L'origine dell'ordine manipolare: la tesi della situla della Certosa



nicola zotti



Questa che vedete è una situla, ovvero un'anfora di bronzo celebrativa realizzata a sbalzo e a cesello dalla cultura etrusco-veneta insediata a Bologna-Certosa, risalente alla metà del VI secolo a. C. e ritrovata in una tomba femminile che ha una datazione di circa un secolo successiva, verso il primo quarto del V, quindi tra il 500 e il 475 a.C.

Una nobile dell'Etruria padana ricevette dunque in dono questo piccolo vaso bronzeo di appena 32 cm. di altezza e lo portò con sé nella tomba, dopo averlo conservato per decenni.

La decorazione a sbalzo celebra le gesta di un principe etrusco: i festeggiamenti per il suo ritorno da una fortunata impresa militare o forse, al contrario, i riti funebri in onore dello stesso principe. A scendere si riconoscono una parata di uomini armati, una processione di persone che recano vari oggetti e portano un montone e un bue al sacrificio e al successivo banchetto; due uomini seduti intenti a suonare strumenti musicali mentre dei servi conducono al sacrificio altri animali e preparano del vino in un grande recipiente, raffigurazione affiancata a da scene di caccia e di aratura. Nell'ultima fascia abbiamo una sequenza di animali reali e fantastici. 

La particolarità storico-militare della situla della Certosa è nella fascia alta dove è rappresentata una parata militare di truppe che, data la commistione di simboli etruschi e veneti presenti, è difficile collocare in modo univoco nell'una o nell'altra cultura, ma che viene considerata la prima prova di un proto-sistema manipolare che i romani assunsero all'epoca della fabbricazione della situla con la riforma serviana e conservarono anche successivamente in epoca repubblicana, fino al completamento della transizione con il sistema manipolare vero e proprio.

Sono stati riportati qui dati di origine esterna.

-- pv_equiv track=rewrite | github.com/Echoslayer/AutoResearch | outline_agent/services/outline_agent_service.py | _extract_title_sections_descriptions
-- ===== SOURCE A (Python) =====
-- def _extract_title_sections_descriptions(outline):
--     lines = outline.split('\n')
--     title = lines[0].strip()
--     sections = []
--     descriptions = []
--     current_section = None
--     current_description = []
--
--     for line in lines[1:]:
--         if line.startswith('Section'):
--             if current_section:
--                 sections.append(current_section)
--                 descriptions.append(' '.join(current_description))
--             current_section = line.split(':', 1)[1].strip()
--             current_description = []
--         elif line.strip():
--             current_description.append(line.strip())
--
--     if current_section:
--         sections.append(current_section)
--         descriptions.append(' '.join(current_description))
--
--     return title, sections, descriptions
-- ===== SOURCE B (Python) =====
-- def _extract_title_sections_descriptions(outline):
--     lines = outline.split('\n')
--     rest = lines[1:]
--     sections = []
--     descriptions = []
--     i = 0
--     n = len(rest)
--     while i < n:
--         if not rest[i].startswith('Section'):
--             i += 1
--             continue
--         name = rest[i].split(':', 1)[1].strip()
--         i += 1
--         body = []
--         while i < n and not rest[i].startswith('Section'):
--             body.append(rest[i])
--             i += 1
--         if name:
--             sections.append(name)
--             descriptions.append(' '.join(l.strip() for l in body if l.strip()))
--     return lines[0].strip(), sections, descriptions
-- ===== Notes on version B (the rewrite author's own statement) =====
-- stated objective: alternative
-- what changed: A's single stateful pass (current_section/current_description accumulators with a trailing flush) is replaced by a block-partition parser that skips to each 'Section' header and consumes its body up to the next header; Pre_ excludes only inputs where A raises IndexError (a post-title header line without a colon), on which B raises too.
import Mathlib
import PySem

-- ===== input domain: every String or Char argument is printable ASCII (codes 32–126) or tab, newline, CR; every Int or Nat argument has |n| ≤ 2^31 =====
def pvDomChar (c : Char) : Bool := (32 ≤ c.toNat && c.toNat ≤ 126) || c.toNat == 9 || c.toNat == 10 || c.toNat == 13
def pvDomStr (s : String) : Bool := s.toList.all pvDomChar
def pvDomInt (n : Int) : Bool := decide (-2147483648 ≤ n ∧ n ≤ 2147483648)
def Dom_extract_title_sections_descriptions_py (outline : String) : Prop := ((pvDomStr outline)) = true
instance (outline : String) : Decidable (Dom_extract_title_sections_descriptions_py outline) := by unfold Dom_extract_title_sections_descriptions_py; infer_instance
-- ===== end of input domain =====

-- B replaces A's single stateful accumulator loop by a block-partition parser (skip to each
-- 'Section' header, take the body up to the next header); objective: alternative decomposition.

-- ===== PORT A =====
-- Python truthiness of `current_section` (None or str): falsy iff None or "".
def pvTruthyOpt (o : Option String) : Bool :=
  match o with
  | none => false
  | some s => s != ""

-- name = line.split(':', 1)[1].strip()  (IndexError when ':' absent is excluded by Pre_; getD "" there)
def pvHeaderName (line : String) : String :=
  PySem.Str.strip ((PySem.List.pyGet? ((PySem.Str.splitMax? line ":" 1).getD []) 1).getD "")

-- the for-loop over lines[1:] with state (sections, descriptions, current_section, current_description),
-- including the trailing flush at the end of the loop
def pvALoop : List String → List String → List String → Option String → List String →
    List String × List String
  | [], secs, descs, cur, curdesc =>
    if pvTruthyOpt cur then
      (secs ++ [cur.getD ""], descs ++ [PySem.Str.join " " curdesc])
    else (secs, descs)
  | line :: rest, secs, descs, cur, curdesc =>
    if PySem.Str.startswith line "Section" then
      if pvTruthyOpt cur then
        pvALoop rest (secs ++ [cur.getD ""]) (descs ++ [PySem.Str.join " " curdesc])
          (some (pvHeaderName line)) []
      else
        pvALoop rest secs descs (some (pvHeaderName line)) []
    else if PySem.Str.strip line != "" then
      pvALoop rest secs descs cur (curdesc ++ [PySem.Str.strip line])
    else
      pvALoop rest secs descs cur curdesc

def extract_title_sections_descriptions_py (outline : String) : String × List String × List String :=
  let lines := (PySem.Str.split? outline "\n").getD []
  let title := PySem.Str.strip ((PySem.List.pyGet? lines 0).getD "")
  let (secs, descs) := pvALoop (lines.drop 1) [] [] none []
  (title, secs, descs)

-- ===== PORT B =====
def pvIsHeader (l : String) : Bool := PySem.Str.startswith l "Section"

-- ' '.join(l.strip() for l in body if l.strip())
def pvCleanBody (body : List String) : List String :=
  body.filterMap (fun l => if PySem.Str.strip l = "" then none else some (PySem.Str.strip l))

-- the two while loops of Source B: skip a non-header line, otherwise consume one block
-- (header + body up to the next header) and continue after it
def pvBBlocks : List String → List String × List String
  | [] => ([], [])
  | l :: rest =>
    if pvIsHeader l then
      let body := rest.takeWhile (fun x => !pvIsHeader x)
      let name := pvHeaderName l
      let (secs, descs) := pvBBlocks (rest.dropWhile (fun x => !pvIsHeader x))
      if name ≠ "" then
        (name :: secs, PySem.Str.join " " (pvCleanBody body) :: descs)
      else (secs, descs)
    else pvBBlocks rest
termination_by xs => xs.length
decreasing_by
  · have := List.length_dropWhile_le (fun x => !pvIsHeader x) rest
    simp; omega
  · simp

def extract_title_sections_descriptions_py_alt (outline : String) : String × List String × List String :=
  let lines := (PySem.Str.split? outline "\n").getD []
  let (secs, descs) := pvBBlocks (lines.drop 1)
  (PySem.Str.strip ((PySem.List.pyGet? lines 0).getD ""), secs, descs)

-- ===== PRECONDITION & SPEC =====
-- Pre_ excludes exactly the inputs where A raises IndexError: a post-title line that starts
-- with 'Section' but contains no ':' (line.split(':', 1)[1] has no element 1 there).
def Pre_extract_title_sections_descriptions_py (outline : String) : Prop :=
  ∀ l ∈ ((PySem.Str.split? outline "\n").getD []).drop 1,
    PySem.Str.startswith l "Section" = true → PySem.Str.isIn ":" l = true
instance (outline : String) : Decidable (Pre_extract_title_sections_descriptions_py outline) := by
  unfold Pre_extract_title_sections_descriptions_py; infer_instance

def pvWitness_extract_title_sections_descriptions_py : String :=
  "My Title\nSection 1: Intro\nsome text\n\nSection 2: Body\nmore"

def Spec_extract_title_sections_descriptions_py (outline : String)
    (out : String × List String × List String) : Prop :=
  out = extract_title_sections_descriptions_py_alt outline
instance (outline : String) (out : String × List String × List String) :
    Decidable (Spec_extract_title_sections_descriptions_py outline out) := by
  unfold Spec_extract_title_sections_descriptions_py; infer_instance

-- ===== CLAIM (what is proved, stated in full; the proofs are below) =====
def Claim_equal_extract_title_sections_descriptions_py : Prop :=
  ∀ (outline : String), Dom_extract_title_sections_descriptions_py outline →
    Pre_extract_title_sections_descriptions_py outline →
    Spec_extract_title_sections_descriptions_py outline (extract_title_sections_descriptions_py outline)

-- ===== LEMMAS AND PROOFS =====

theorem pvWitness_ok :
    Dom_extract_title_sections_descriptions_py pvWitness_extract_title_sections_descriptions_py ∧
    Pre_extract_title_sections_descriptions_py pvWitness_extract_title_sections_descriptions_py := by
  constructor <;> decide

theorem pvBBlocks_cons_header (l : String) (rest : List String) (hl : pvIsHeader l = true) :
    pvBBlocks (l :: rest) =
      (let body := rest.takeWhile (fun x => !pvIsHeader x)
       let name := pvHeaderName l
       let (secs, descs) := pvBBlocks (rest.dropWhile (fun x => !pvIsHeader x))
       if name ≠ "" then
         (name :: secs, PySem.Str.join " " (pvCleanBody body) :: descs)
       else (secs, descs)) := by
  rw [pvBBlocks]
  simp [hl]

theorem pvBBlocks_cons_nonheader (l : String) (rest : List String) (hl : pvIsHeader l = false) :
    pvBBlocks (l :: rest) = pvBBlocks rest := by
  rw [pvBBlocks]
  simp [hl]

theorem pvBBlocks_dropWhile (rest : List String) :
    pvBBlocks (rest.dropWhile (fun l => !pvIsHeader l)) = pvBBlocks rest := by
  induction rest with
  | nil => rfl
  | cons x t ih =>
    by_cases hx : pvIsHeader x = true
    · simp [hx]
    · have hx' : pvIsHeader x = false := eq_false_of_ne_true hx
      simp [hx', ih, pvBBlocks_cons_nonheader x t hx']

-- the loop invariant: A's accumulator loop from any state equals B's block partition of the
-- remaining lines, with the pending section flushed against the leading non-header lines
theorem pvALoop_eq (rest : List String) :
    ∀ (secs descs : List String) (cur : Option String) (curdesc : List String),
    pvALoop rest secs descs cur curdesc =
      (let (s, d) := pvBBlocks rest
       if pvTruthyOpt cur then
         (secs ++ cur.getD "" :: s,
          descs ++ PySem.Str.join " "
            (curdesc ++ pvCleanBody (rest.takeWhile (fun l => !pvIsHeader l))) :: d)
       else (secs ++ s, descs ++ d)) := by
  induction rest with
  | nil =>
    intro secs descs cur curdesc
    rw [pvBBlocks]
    by_cases hc : pvTruthyOpt cur = true <;>
      simp [pvALoop, hc, pvCleanBody]
  | cons line rest ih =>
    intro secs descs cur curdesc
    by_cases hh : PySem.Str.startswith line "Section" = true
    · have hhd : pvIsHeader line = true := hh
      rw [pvBBlocks_cons_header line rest hhd]
      by_cases hc : pvTruthyOpt cur = true
      · simp only [pvALoop, hh, if_pos hc, ih]
        cases hb : pvBBlocks rest with
        | mk s d =>
          simp only [List.takeWhile_cons, hhd]
          by_cases hn : pvHeaderName line ≠ "" <;>
            simp [hn, pvTruthyOpt, pvCleanBody, pvBBlocks_dropWhile, hb]
      · simp only [pvALoop, hh, if_neg hc, ih]
        cases hb : pvBBlocks rest with
        | mk s d =>
          by_cases hn : pvHeaderName line ≠ "" <;>
            simp [hn, pvTruthyOpt, pvCleanBody, pvBBlocks_dropWhile, hb]
    · have hh' : PySem.Str.startswith line "Section" = false := eq_false_of_ne_true hh
      have hhd : pvIsHeader line = false := hh'
      rw [pvBBlocks_cons_nonheader line rest hhd]
      by_cases hs : PySem.Str.strip line = ""
      · have hsb : (PySem.Str.strip line != "") = false := by simp [hs]
        simp only [pvALoop, hh', Bool.false_eq_true, if_false, hsb, ih]
        by_cases hc : pvTruthyOpt cur = true <;>
          simp [hc, hhd, pvCleanBody, hs]
      · have hsb : (PySem.Str.strip line != "") = true := by simp [hs]
        simp only [pvALoop, hh', Bool.false_eq_true, if_false, hsb, if_true, ih]
        by_cases hc : pvTruthyOpt cur = true <;>
          simp [hc, hhd, pvCleanBody, hs]

-- ===== VERDICT (by name: the statement is the Claim_ definition above) =====
theorem extract_title_sections_descriptions_py_spec :
    Claim_equal_extract_title_sections_descriptions_py := by
  intro outline _ _
  unfold Spec_extract_title_sections_descriptions_py
  unfold extract_title_sections_descriptions_py extract_title_sections_descriptions_py_alt
  simp only [pvALoop_eq]
  cases hb : pvBBlocks (((PySem.Str.split? outline "\n").getD []).drop 1) with
  | mk s d => simp [pvTruthyOpt]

A me questa affermazione non convince molto: in effetti credo sicuramente che la situla ci racconti qualcosa di complesso e ancora tutto da scopirere. Guardiamo comunque assieme la scena e se vi viene qualcosa in mente scrivetemi.

Il primo punto da sottolineare è quello della datazione: se gli archeologi collocano la fabbricazione della situla attorno alla metà del VI secolo, le scene raffigurate sono da considerarsi precedenti, ovvero quando le armate etrusche si ritiene combattessero, da qualche decina di anni, in formazione "oplitica".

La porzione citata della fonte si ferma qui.